(Collected data entries)
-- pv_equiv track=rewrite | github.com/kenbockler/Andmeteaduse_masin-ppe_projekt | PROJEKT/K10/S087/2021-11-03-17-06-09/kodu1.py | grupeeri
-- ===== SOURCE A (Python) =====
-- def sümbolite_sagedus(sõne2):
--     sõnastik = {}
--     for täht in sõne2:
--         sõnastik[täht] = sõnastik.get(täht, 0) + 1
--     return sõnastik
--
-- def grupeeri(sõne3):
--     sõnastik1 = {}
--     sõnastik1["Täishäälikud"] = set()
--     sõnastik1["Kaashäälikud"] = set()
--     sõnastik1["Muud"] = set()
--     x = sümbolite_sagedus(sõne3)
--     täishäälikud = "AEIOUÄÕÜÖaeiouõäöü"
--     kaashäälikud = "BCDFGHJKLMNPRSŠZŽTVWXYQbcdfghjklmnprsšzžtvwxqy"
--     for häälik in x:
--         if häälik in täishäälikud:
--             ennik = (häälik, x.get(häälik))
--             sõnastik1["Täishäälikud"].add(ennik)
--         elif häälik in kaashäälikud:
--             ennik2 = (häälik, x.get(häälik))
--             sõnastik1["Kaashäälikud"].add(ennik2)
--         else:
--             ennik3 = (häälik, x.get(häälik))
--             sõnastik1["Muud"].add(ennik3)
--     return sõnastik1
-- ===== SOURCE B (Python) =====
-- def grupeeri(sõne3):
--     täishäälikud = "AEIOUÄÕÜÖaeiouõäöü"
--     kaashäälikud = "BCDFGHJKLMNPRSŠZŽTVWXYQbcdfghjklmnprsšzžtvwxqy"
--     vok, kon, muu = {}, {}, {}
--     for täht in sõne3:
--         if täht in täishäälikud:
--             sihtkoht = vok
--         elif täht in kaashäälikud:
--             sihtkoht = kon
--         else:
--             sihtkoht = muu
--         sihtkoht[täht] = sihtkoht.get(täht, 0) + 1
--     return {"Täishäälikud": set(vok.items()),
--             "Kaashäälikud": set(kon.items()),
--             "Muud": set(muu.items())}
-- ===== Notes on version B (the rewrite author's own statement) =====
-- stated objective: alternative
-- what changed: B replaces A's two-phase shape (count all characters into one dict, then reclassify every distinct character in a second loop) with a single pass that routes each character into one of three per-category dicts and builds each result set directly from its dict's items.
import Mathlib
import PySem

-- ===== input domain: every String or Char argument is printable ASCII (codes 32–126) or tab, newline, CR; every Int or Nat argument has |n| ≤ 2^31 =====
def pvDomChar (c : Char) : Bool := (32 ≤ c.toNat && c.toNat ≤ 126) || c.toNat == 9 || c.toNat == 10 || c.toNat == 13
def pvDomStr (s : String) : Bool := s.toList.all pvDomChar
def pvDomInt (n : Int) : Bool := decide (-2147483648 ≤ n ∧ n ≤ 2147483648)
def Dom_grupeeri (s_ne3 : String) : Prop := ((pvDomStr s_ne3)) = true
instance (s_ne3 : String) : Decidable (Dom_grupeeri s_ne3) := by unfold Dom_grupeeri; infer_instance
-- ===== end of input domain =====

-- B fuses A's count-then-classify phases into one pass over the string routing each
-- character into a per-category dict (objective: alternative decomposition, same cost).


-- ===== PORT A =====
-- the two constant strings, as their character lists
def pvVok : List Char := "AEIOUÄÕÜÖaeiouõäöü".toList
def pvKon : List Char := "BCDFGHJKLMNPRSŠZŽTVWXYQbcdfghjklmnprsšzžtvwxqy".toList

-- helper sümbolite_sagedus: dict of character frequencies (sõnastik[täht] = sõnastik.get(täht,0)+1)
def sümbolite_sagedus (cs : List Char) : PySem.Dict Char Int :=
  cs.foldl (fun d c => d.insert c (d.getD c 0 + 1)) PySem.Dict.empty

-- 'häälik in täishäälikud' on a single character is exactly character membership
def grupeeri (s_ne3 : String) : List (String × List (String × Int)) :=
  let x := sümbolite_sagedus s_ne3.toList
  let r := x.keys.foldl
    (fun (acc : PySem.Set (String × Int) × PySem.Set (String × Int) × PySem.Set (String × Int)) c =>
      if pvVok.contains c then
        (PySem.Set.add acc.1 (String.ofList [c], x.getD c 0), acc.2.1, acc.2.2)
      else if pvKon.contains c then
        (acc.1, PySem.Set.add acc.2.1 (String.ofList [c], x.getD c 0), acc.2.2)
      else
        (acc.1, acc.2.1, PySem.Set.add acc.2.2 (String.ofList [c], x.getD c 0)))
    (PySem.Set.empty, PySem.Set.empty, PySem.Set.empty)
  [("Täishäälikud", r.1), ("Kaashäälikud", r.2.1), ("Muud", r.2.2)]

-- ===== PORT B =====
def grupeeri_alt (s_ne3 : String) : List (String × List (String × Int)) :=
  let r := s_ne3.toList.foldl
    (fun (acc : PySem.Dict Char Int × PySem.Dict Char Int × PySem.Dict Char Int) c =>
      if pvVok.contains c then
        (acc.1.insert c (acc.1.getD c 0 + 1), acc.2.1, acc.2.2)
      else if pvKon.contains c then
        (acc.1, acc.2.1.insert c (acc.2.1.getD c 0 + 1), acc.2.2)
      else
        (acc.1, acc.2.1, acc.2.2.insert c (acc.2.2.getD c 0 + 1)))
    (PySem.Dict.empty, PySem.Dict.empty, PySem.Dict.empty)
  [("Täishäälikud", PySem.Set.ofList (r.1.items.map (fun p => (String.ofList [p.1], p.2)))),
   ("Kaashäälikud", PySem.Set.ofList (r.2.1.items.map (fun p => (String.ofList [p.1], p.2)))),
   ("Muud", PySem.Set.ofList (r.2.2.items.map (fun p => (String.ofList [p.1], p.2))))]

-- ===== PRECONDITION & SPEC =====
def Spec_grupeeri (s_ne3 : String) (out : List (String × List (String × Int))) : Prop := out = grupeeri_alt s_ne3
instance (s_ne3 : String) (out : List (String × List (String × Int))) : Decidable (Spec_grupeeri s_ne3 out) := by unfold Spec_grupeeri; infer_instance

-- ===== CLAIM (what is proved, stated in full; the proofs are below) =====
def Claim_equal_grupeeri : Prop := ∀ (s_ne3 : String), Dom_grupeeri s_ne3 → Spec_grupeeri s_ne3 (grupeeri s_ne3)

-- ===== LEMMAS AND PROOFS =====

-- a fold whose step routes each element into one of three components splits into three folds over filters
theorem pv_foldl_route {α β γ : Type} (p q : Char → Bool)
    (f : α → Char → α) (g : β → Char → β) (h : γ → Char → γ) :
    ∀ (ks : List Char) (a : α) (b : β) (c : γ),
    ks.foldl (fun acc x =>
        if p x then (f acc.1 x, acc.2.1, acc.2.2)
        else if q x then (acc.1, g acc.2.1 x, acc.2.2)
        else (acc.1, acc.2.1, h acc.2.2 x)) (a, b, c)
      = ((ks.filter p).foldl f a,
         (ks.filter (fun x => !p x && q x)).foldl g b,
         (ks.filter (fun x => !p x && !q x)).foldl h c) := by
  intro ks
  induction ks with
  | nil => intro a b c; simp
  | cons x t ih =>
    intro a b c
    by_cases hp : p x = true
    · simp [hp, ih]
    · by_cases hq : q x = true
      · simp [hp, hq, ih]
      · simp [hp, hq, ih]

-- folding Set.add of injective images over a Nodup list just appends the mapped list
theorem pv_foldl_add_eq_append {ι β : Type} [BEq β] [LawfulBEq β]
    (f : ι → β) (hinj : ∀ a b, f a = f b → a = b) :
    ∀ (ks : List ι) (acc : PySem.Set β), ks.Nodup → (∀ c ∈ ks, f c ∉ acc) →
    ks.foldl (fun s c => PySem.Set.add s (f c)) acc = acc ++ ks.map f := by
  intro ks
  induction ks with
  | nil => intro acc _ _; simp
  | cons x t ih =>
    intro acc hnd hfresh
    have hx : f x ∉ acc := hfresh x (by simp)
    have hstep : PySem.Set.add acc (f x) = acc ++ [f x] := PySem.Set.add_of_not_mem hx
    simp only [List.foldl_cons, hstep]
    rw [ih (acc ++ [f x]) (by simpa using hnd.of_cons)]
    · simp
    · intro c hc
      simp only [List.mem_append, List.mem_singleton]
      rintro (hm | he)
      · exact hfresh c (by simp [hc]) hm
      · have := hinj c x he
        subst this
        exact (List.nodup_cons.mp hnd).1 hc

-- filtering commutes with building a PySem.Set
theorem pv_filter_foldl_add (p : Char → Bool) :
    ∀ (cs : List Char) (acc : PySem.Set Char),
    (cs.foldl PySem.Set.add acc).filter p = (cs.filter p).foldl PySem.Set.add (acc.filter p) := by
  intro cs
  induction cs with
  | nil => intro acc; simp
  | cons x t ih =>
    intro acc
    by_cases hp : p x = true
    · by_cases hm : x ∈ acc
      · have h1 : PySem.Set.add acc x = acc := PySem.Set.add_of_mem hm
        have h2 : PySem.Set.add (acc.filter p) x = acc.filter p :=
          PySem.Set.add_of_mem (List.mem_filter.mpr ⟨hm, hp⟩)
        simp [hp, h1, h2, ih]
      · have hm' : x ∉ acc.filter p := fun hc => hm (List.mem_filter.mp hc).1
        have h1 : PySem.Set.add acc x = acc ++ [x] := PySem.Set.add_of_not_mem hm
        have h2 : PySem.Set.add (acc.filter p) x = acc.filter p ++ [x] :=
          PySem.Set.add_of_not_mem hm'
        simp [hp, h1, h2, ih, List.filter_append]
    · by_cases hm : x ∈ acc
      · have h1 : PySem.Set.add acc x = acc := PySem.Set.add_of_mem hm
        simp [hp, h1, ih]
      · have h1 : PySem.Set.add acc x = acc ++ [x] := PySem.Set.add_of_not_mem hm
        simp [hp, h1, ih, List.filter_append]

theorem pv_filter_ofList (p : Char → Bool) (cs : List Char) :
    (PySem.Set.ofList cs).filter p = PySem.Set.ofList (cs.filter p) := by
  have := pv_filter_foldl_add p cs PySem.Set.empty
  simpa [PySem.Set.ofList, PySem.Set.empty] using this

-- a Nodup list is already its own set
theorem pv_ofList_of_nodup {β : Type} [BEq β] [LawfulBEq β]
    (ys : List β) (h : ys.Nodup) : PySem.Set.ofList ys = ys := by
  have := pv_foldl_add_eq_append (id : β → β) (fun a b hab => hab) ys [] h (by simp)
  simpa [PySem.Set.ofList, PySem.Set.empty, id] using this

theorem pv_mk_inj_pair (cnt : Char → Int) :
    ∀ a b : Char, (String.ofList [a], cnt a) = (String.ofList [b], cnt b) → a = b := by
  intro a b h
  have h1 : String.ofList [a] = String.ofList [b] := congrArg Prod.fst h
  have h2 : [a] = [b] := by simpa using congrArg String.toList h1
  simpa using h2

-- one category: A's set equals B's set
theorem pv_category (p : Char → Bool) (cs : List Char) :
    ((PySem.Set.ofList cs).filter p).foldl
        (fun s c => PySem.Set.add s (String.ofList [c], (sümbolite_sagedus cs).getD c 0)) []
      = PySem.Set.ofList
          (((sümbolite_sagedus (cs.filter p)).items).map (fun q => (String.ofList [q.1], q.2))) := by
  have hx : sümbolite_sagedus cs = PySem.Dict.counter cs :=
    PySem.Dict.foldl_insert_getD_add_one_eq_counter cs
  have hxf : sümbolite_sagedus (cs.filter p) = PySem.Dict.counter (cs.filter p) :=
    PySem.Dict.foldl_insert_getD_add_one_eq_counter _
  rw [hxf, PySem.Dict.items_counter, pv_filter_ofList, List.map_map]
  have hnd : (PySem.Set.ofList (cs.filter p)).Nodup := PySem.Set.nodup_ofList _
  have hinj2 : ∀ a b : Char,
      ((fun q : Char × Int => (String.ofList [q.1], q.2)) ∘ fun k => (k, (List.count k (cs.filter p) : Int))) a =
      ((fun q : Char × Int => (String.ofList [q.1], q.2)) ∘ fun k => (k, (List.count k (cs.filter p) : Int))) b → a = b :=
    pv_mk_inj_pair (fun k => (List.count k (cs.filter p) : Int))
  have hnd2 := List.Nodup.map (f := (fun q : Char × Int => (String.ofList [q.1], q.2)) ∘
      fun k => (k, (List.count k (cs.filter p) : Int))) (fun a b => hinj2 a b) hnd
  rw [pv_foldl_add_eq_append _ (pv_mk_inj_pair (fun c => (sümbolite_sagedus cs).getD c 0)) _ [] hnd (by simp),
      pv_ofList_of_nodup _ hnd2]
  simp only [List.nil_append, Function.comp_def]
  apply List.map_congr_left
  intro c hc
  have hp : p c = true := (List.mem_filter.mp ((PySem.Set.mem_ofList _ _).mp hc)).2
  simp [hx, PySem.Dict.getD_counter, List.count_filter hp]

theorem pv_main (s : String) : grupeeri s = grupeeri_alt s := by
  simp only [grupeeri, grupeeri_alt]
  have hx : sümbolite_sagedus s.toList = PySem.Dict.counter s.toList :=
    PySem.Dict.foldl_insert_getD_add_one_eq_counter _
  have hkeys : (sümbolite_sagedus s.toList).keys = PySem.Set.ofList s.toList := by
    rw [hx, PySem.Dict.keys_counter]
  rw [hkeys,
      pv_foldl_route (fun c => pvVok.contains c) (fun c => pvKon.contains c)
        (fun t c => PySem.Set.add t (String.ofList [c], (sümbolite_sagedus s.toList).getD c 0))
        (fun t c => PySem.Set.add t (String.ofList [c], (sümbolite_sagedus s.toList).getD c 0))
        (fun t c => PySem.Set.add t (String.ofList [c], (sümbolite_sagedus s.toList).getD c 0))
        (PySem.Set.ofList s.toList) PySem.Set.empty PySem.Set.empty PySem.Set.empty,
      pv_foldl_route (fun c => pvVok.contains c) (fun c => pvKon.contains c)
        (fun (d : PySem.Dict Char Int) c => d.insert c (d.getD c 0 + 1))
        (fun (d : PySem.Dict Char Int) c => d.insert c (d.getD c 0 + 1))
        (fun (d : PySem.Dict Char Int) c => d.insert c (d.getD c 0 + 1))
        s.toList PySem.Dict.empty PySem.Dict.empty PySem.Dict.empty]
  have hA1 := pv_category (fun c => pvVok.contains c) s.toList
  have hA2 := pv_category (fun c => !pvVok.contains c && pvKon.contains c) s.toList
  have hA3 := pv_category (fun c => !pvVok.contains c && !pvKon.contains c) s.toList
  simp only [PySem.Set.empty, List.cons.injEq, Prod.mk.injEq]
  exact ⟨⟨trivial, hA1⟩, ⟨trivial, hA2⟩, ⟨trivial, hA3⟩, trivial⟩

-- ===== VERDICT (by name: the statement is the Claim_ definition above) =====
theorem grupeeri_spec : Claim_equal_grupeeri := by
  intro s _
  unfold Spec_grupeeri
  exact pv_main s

#### HOW TO COMPLETE THIS TASK
Which of the lines above include the word "rewrite"? List those lines.

#### RESPONSE
-- pv_equiv track=rewrite | github.com/kenbockler/Andmeteaduse_masin-ppe_projekt | PROJEKT/K10/S087/2021-11-03-17-06-09/kodu1.py | grupeeri
-- ===== Notes on version B (the rewrite author's own statement) =====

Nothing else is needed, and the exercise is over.